63. Thus far, Kant and the scholastics agree; but here they separate at a point of the greatest importance, and the result is that they pass on to conflicting consequences. The scholastics believed that there were in the understanding true ideas having true objects, and that they might discuss them, independently of the sensible order, with perfect security. They even admitted the principle that there can be nothing in the understanding which was not previously in the senses; but pretended, nevertheless, that there really was something in the understanding, which might conduce to the knowledge of the truth of immaterial, as well as of material things in themselves. The ideas of the purely intellectual order originate in the senses as movers of the intellectual activity; but this activity, by means of abstraction and other operations, forms to itself ideas of its own, by whose aid it may go beyond the sensible order in its search for truth.
64. In their explanation of the purely intellectual order, metaphysicians, both scholastics and anti-scholastics agree, so far as there is question of giving a real objective value to ideas, and of making them a sure means of discovering truth independently of sensible phenomena. However much these schools disagree as to the origin of ideas, they agree in all that relates to their reality and value.
65. Kant, at the same time that he admits the principle of the scholastics, that all our cognitions come from the senses, and recognizes with them the necessity of acknowledging a purely intellectual order, a series of conceptions different from sensible intuition, maintains that these conceptions are not pure cognitions, but empty forms, which of themselves mean nothing, teach the mind nothing, and cannot, in the least, aid us to know the reality of things. These conceptions mean nothing unless filled, so to speak, with sensible intuitions. If these intuitions are wanting, they correspond to nothing, and can be of none but a purely logical use; that is to say, the understanding will think upon and combine them, without, indeed, falling into contradiction, but also without ever coming to any conclusion.

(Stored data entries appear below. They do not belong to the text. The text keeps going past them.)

-- B-side: membership in the inner fold over enumerate
lemma innerAux (q : List Char) : ∀ (m n : Nat) (s : PySem.Set (List Char)) (x : List Char),
    q.length - n = m →
    (x ∈ (PySem.List.enumerate (q.drop n) (n : Int)).foldl
        (fun s ic => if ic.2 = '/' then PySem.Set.add s (q.take ic.1.toNat) else s) s
      ↔ x ∈ s ∨ ∃ i, n ≤ i ∧ ∃ h : i < q.length, q[i] = '/' ∧ x = q.take i) := by
  intro m
  induction m with
  | zero =>
    intro n s x hm
    have hdrop : q.drop n = [] := List.drop_eq_nil_iff.mpr (by omega)
    rw [hdrop]
    simp only [PySem.List.enumerate, List.foldl_nil]
    constructor
    · exact Or.inl
    · rintro (hx | ⟨i, hni, hi, _⟩)
      · exact hx
      · omega
  | succ m ih =>
    intro n s x hm
    have hn : n < q.length := by omega
    rw [List.drop_eq_getElem_cons hn, PySem.List.enumerate_cons, List.foldl_cons]
    have hcast : (n : Int) + 1 = ((n + 1 : Nat) : Int) := by push_cast; ring
    rw [hcast, ih (n+1) _ x (by omega)]
    simp only [Int.toNat_natCast]
    by_cases hc : q[n] = '/'
    · rw [if_pos hc, PySem.Set.mem_add]
      constructor
      · rintro ((hx | rfl) | ⟨i, hni, hi, hci, rfl⟩)
        · exact Or.inl hx
        · exact Or.inr ⟨n, le_rfl, hn, hc, rfl⟩
        · exact Or.inr ⟨i, by omega, hi, hci, rfl⟩
      · rintro (hx | ⟨i, hni, hi, hci, rfl⟩)
        · exact Or.inl (Or.inl hx)
        · by_cases hin : i = n
          · subst hin; exact Or.inl (Or.inr rfl)
          · exact Or.inr ⟨i, by omega, hi, hci, rfl⟩
    · rw [if_neg hc]
      constructor
      · rintro (hx | ⟨i, hni, hi, hci, rfl⟩)
        · exact Or.inl hx
        · exact Or.inr ⟨i, by omega, hi, hci, rfl⟩
      · rintro (hx | ⟨i, hni, hi, hci, rfl⟩)
        · exact Or.inl hx
        · by_cases hin : i = n
          · subst hin; exact absurd hci hc
          · exact Or.inr ⟨i, by omega, hi, hci, rfl⟩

"That the understanding," Kant says, "can never make a transcendental, but only an empirical use, either of its a priori principles, or of its conceptions, is a principle which, if known with conviction, leads to the most important consequences. The transcendental use of a conception in any principle, consists in referring it to things, in general, and in themselves; whilst the empirical use is in referring the conception to phenomena alone, that is, to the objects of a possible experience, by which we may easily see that this latter use is the only one that can stand. To every conception is necessary, first of all, a logical form of a conception in general, of the thought: and secondly, the possibility of subjecting to it an object, to which it may refer; but without this object it wants all sense, it contains nothing, although it may involve the logical function necessary to form a conception by means of certain data. The object cannot be given to a conception except in intuition; and although pure intuition may be a priori possible before the object, it cannot, however, receive its object, and consequently its objective value, otherwise than by the empirical intuition of which it is the form. All conceptions and with them all principles, although they be possible a priori, do, notwithstanding, refer to empirical intuitions, that is, to data of possible experience. Without this they have no objective value; they are nothing but a mere play, whether of the imagination or of the understanding, with the respective representations of the one or the other faculty.